Ketika Deraz berkeliling kota bersama saudara-saudara asuhnya, mereka menceritakan tentang serunya bersepeda di Baluran yang suasananya seperti Afrika padahal Jawa. Ketika Deraz menyampaikan cita-citanya untuk kuliah kedokteran di Jerman, orang tua asuhnya malah menanggapi, “Memangnya di Indonesia tidak ada sekolah kedokteran yang bagus? Kamu tahu, di Indonesia banyak daerah terpencil yang penduduknya belum mendapat akses kesehatan memadai. Kalau kamu sekolah kedokteran di negerimu sendiri, tentu kamu akan sedikit lebih mudah untuk berhubungan dengan mereka.”

Onkel Berthold mendeklamasikan puisi-puisi Chairil Anwar seluwes Ayah mendendangkan tembang-tembang Bungsu Bandung. Tante Toni punya lebih banyak koleksi batik daripada Bunda. Jacob dan Wilhelm sudah berkali-kali bertualang sendiri ke taman-taman nasional di Indonesia tanpa ditemani orang tua mereka. Sementara Deraz hendak mempraktikkan bahasa Jerman, mereka justru ingin mempraktikkan bahasa Indonesia. Mereka tahu lebih banyak tentang Indonesia daripada Deraz. Deraz sampai mual terus-menerus dicekoki cerita tentang Indonesia yang belum pernah disaksikannya sendiri.

Di samping itu, Deraz ditaksir oleh anak tetangga yang sekaligus teman sekelas di sekolah. Cewek berambut pendek pirang itu dipanggil Momo oleh anak-anak. Momo suka mengajak Deraz berjalan-jalan berdua atau sekadar duduk-duduk di teras belakang rumah dengan alasan ingin belajar bahasa Indonesia. Pada awalnya Deraz menanggapi setiap ajakan Momo sekadar untuk bersopan santun. Tetapi ketika Momo tahu-tahu mengecup bibirnya lalu mengajak ke kamar, Deraz mundur teratur. Momo menyadari bahwa Deraz mulai menghindari dirinya. Lalu tiba-tiba saja Deraz menjadi bahan gunjingan cewek-cewek di kelas. Cowok-cowok ikut meledeknya karena menampik cewek semenarik Momo. Ditambah lagi, Deraz menolak menenggak bir di pesta-pesta mereka. Padahal awalnya Deraz diterima dengan baik oleh anak-anak karena sudah pandai berbahasa Jerman dan sama jangkung dengan mereka, biarpun kulitnya agak cokelat dan wajahnya tidak kaukasoid amat.
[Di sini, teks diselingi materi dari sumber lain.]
-- pv_equiv track=rewrite | github.com/BllueAiur/HDsEMG | utils/preprocess.py | consecutive_segments
-- ===== SOURCE A (Python) =====
-- def consecutive_segments(binary_signal):
--     """
--     Compute consecutive segment lengths for a binary signal.
--     Returns a list of tuples (segment_length, value).
--     """
--     segments = []
--     if len(binary_signal) == 0:
--         return segments
--     current_val = binary_signal[0]
--     count = 1
--     for val in binary_signal[1:]:
--         if val == current_val:
--             count += 1
--         else:
--             segments.append((count, current_val))
--             current_val = val
--             count = 1
--     segments.append((count, current_val))
--     return segments
-- ===== SOURCE B (Python) =====
-- def consecutive_segments(binary_signal):
--     """
--     Compute consecutive segment lengths for a binary signal.
--     Returns a list of tuples (segment_length, value).
--     Two-pointer span scan: for each run, advance j to the run's end,
--     emit (j - i, value), jump i to j. No running counter state.
--     """
--     segments = []
--     n = len(binary_signal)
--     i = 0
--     while i < n:
--         head = binary_signal[i]
--         j = i + 1
--         while j < n and binary_signal[j] == head:
--             j += 1
--         segments.append((j - i, head))
--         i = j
--     return segments
-- ===== Notes on version B (the rewrite author's own statement) =====
-- stated objective: alternative
-- what changed: Replaces the stateful running-counter fold (current value + count carried across every element, segment flushed on change) with a two-pointer span scan: an inner loop finds the end of each run and the segment is emitted as an index difference, the outer pointer jumping run by run.
import Mathlib
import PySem

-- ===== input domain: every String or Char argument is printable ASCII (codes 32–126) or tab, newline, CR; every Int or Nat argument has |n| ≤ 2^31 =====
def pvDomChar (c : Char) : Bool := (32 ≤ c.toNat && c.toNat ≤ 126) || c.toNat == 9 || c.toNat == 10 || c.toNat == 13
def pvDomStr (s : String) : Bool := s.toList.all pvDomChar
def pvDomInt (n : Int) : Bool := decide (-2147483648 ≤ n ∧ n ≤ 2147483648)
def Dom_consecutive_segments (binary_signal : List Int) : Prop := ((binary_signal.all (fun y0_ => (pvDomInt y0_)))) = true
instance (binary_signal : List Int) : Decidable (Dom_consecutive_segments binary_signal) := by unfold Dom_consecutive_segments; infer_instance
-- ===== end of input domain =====

-- B replaces A's running-counter fold with a two-pointer span scan (same O(n) cost, different decomposition).


-- ===== PORT A =====
-- A's loop: carry (segments, current_val, count) across the tail, flush on change.
def aGo : List Int → Int → Int → List (Int × Int) → List (Int × Int)
  | [], cv, c, segs => segs ++ [(c, cv)]
  | v :: rest, cv, c, segs =>
    if v = cv then aGo rest cv (c + 1) segs
    else aGo rest v 1 (segs ++ [(c, cv)])

def consecutive_segments (binary_signal : List Int) : List (Int × Int) :=
  match binary_signal with
  | [] => []
  | x :: xs => aGo xs x 1 []

-- ===== PORT B =====
-- B's inner while-loop: advance j past the elements equal to head.
def bInner (s : List Int) (n : Nat) (head : Int) (j : Nat) : Nat :=
  if j < n ∧ s.getD j 0 = head then bInner s n head (j + 1) else j
termination_by n - j
decreasing_by omega

theorem bInner_ge (s : List Int) (n : Nat) (head : Int) (j : Nat) : j ≤ bInner s n head j := by
  rw [bInner]
  split
  · exact le_trans (by omega) (bInner_ge s n head (j + 1))
  · exact le_refl j
termination_by n - j
decreasing_by rename_i h; omega

-- B's outer while-loop: one segment per run, i jumps to j.
def bOuter (s : List Int) (n : Nat) (i : Nat) : List (Int × Int) :=
  if h : i < n then
    (((bInner s n (s.getD i 0) (i + 1) : Int) - (i : Int)), s.getD i 0)
      :: bOuter s n (bInner s n (s.getD i 0) (i + 1))
  else []
termination_by n - i
decreasing_by have := bInner_ge s n (s.getD i 0) (i + 1); omega

def consecutive_segments_alt (binary_signal : List Int) : List (Int × Int) :=
  bOuter binary_signal binary_signal.length 0

-- ===== PRECONDITION & SPEC =====
def Spec_consecutive_segments (binary_signal : List Int) (out : List (Int × Int)) : Prop := out = consecutive_segments_alt binary_signal
instance (binary_signal : List Int) (out : List (Int × Int)) : Decidable (Spec_consecutive_segments binary_signal out) := by unfold Spec_consecutive_segments; infer_instance

-- ===== CLAIM (what is proved, stated in full; the proofs are below) =====
def Claim_equal_consecutive_segments : Prop := ∀ (binary_signal : List Int), Dom_consecutive_segments binary_signal → Spec_consecutive_segments binary_signal (consecutive_segments binary_signal)

-- ===== LEMMAS AND PROOFS =====

-- Common reference form: run-length encoding by takeWhile/dropWhile.
def rle : List Int → List (Int × Int)
  | [] => []
  | x :: xs =>
    ((((xs.takeWhile (· == x)).length : Int) + 1), x) :: rle (xs.dropWhile (· == x))
termination_by l => l.length
decreasing_by simpa [Nat.lt_succ_iff] using List.length_dropWhile_le (· == _) _

theorem aGo_eq (xs : List Int) : ∀ (cv c : Int) (segs : List (Int × Int)),
    aGo xs cv c segs
      = segs ++ (c + ((xs.takeWhile (· == cv)).length : Int), cv) :: rle (xs.dropWhile (· == cv)) := by
  induction xs with
  | nil => intro cv c segs; simp [aGo, rle]
  | cons v rest ih =>
    intro cv c segs
    by_cases h : v = cv
    · simp [aGo, h, ih]
      ring_nf
    · simp [aGo, h, ih, rle]
      ring_nf

theorem a_eq_rle (s : List Int) : consecutive_segments s = rle s := by
  cases s with
  | nil => simp [consecutive_segments, rle]
  | cons x xs => simp [consecutive_segments, aGo_eq, rle]; ring_nf

theorem bInner_eq (s : List Int) (head : Int) (j : Nat) :
    bInner s s.length head j = j + ((s.drop j).takeWhile (· == head)).length := by
  rw [bInner]
  by_cases hj : j < s.length
  · have hdrop : s.drop j = s[j] :: s.drop (j + 1) := List.drop_eq_getElem_cons hj
    have hgd : s.getD j 0 = s[j] := List.getD_eq_getElem s 0 hj
    by_cases hv : s[j] = head
    · rw [if_pos ⟨hj, by rw [hgd, hv]⟩, bInner_eq s head (j + 1)]
      rw [hdrop]
      simp [hv]
      omega
    · rw [if_neg (by rw [hgd]; exact fun h => hv h.2)]
      rw [hdrop]
      simp [hv]
  · rw [if_neg (fun h => hj h.1)]
    rw [List.drop_eq_nil_of_le (by omega)]
    simp
termination_by s.length - j
decreasing_by omega

theorem bOuter_eq (s : List Int) (i : Nat) : bOuter s s.length i = rle (s.drop i) := by
  rw [bOuter]
  by_cases hi : i < s.length
  · rw [dif_pos hi]
    have hgd : s.getD i 0 = s[i] := List.getD_eq_getElem s 0 hi
    have hdrop : s.drop i = s[i] :: s.drop (i + 1) := List.drop_eq_getElem_cons hi
    rw [hgd, bInner_eq]
    set t := ((s.drop (i + 1)).takeWhile (· == s[i])).length with ht
    have hdw : (s.drop (i + 1)).dropWhile (· == s[i]) = s.drop (i + 1 + t) := by
      calc (s.drop (i + 1)).dropWhile (· == s[i])
          = (((s.drop (i + 1)).takeWhile (· == s[i])
              ++ (s.drop (i + 1)).dropWhile (· == s[i]))).drop t := by
            rw [ht, List.drop_left]
        _ = (s.drop (i + 1)).drop t := by
            rw [List.takeWhile_append_dropWhile]
        _ = s.drop (i + 1 + t) := List.drop_drop
    rw [bOuter_eq s (i + 1 + t), hdrop, rle, hdw]
    have harith : ((i + 1 + t : Nat) : Int) - (i : Int) = (t : Int) + 1 := by
      push_cast; ring
    rw [harith]
  · rw [dif_neg hi, List.drop_eq_nil_of_le (by omega), rle]
termination_by s.length - i
decreasing_by omega

-- ===== VERDICT (by name: the statement is the Claim_ definition above) =====
theorem consecutive_segments_spec : Claim_equal_consecutive_segments := by
  intro s _
  unfold Spec_consecutive_segments consecutive_segments_alt
  rw [a_eq_rle, bOuter_eq]
  rfl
Ketika mulai merasakan stres akibat polah tingkah orang-orang Jerman itu, Deraz mampir ke kafe internet. Adakalanya Deraz login bertepatan dengan Bunda atau Ipong online.

Bunda mengabarkan bahwa sepertinya Dean mantap hendak menembus Berklee College of Music. Sejak sebelum pergi ke Jerman, Deraz tahu bahwa Dean melanjutkan kursus piano serta mengambil kursus bahasa Inggris. Malah pada liburan pergantian tahun ajaran kemarin Bunda mengambil cuti untuk menemani Dean melihat-lihat kampus yang bertempat di Boston, Amerika Serikat, tersebut. Ayah terlihat keberatan walaupun membiarkan. Deraz sendiri tidak mengira bahwa Dean juga berminat sekolah di luar negeri. Bunda bilang, “Syukur sejak ada Rika, Dean jadi punya tujuan, mulai mikir masa depan. Cuma Bunda khawatir Dean enggak bisa jaga diri. Dean kan begitu anaknya. Ayah juga belum dikasih tahu lagi. Siapa tahu aja Dean nanti berubah pikiran.”

Sementara itu, Ipong menceritakan tentang band mereka yang sama sekali bubar tanpa sempat diberi nama, anak-anak OSIS yang pada mulai rajin belajar karena rata-rata mengincar ITB, UGM, dan UNPAD, serta kenorakan Alf saat menyampaikan laporan pertanggungjawaban kepengurusan OSIS yang padahal dihadiri guru-guru beserta perwakilan ekskul termasuk DKM.

“Masak di akhir dia bilang gini, coba, ‘Ria-chan, daisuki! Tapi dijawabnya nanti aja, ya, kalau aku udah jadi ilmuwan!’”

Deraz terkekeh sendiri di depan layar komputer membaca pesan Ipong. “Reaksi yang lain gimana?” ketiknya.

“Si Ria cemberut lah, sok enggak mau ngelihat ke si Alf. Anak-anak mah pada ngeaminin aja.”

Tanpa diminta, Ipong juga mengabarkan, “Si Zahra mulai kelihatan sama anak-anak DKM lagi, Raz. Kerudungnya asa tambah panjang.”

Zahra.

Kalau tidak diingatkan Ipong, Deraz sudah hampir melupakan nama itu. Tebersit lagi dalam bayangannya untuk menyamperi rumah gadis itu setelah pulang dari Jerman nanti. Jadikah? Ah, urusan nanti!

 

Setelah berbulan-bulan berusaha mengakrabi lingkungannya yang baru, Deraz menghubungi nomor rumah Günther. Betapa harunya Deraz ketika panggilannya berujung suara yang ia kenal. Sudah tentu Günther pangling karena suara Deraz yang bukan lagi bocah. Deraz menceritakan bahwa ia dapat kembali ke Jerman dan tinggal selama setahun berkat program AFS. Ketika ia menanyakan kabar Günther dan keadaan desa tempat tinggalnya dulu, lelaki itu mengatakan, “Du musst selbst hierher kommen.” Tentu saja Deraz mau datang ke sana, tetapi ia harus minta izin pada orang tua asuhnya dulu.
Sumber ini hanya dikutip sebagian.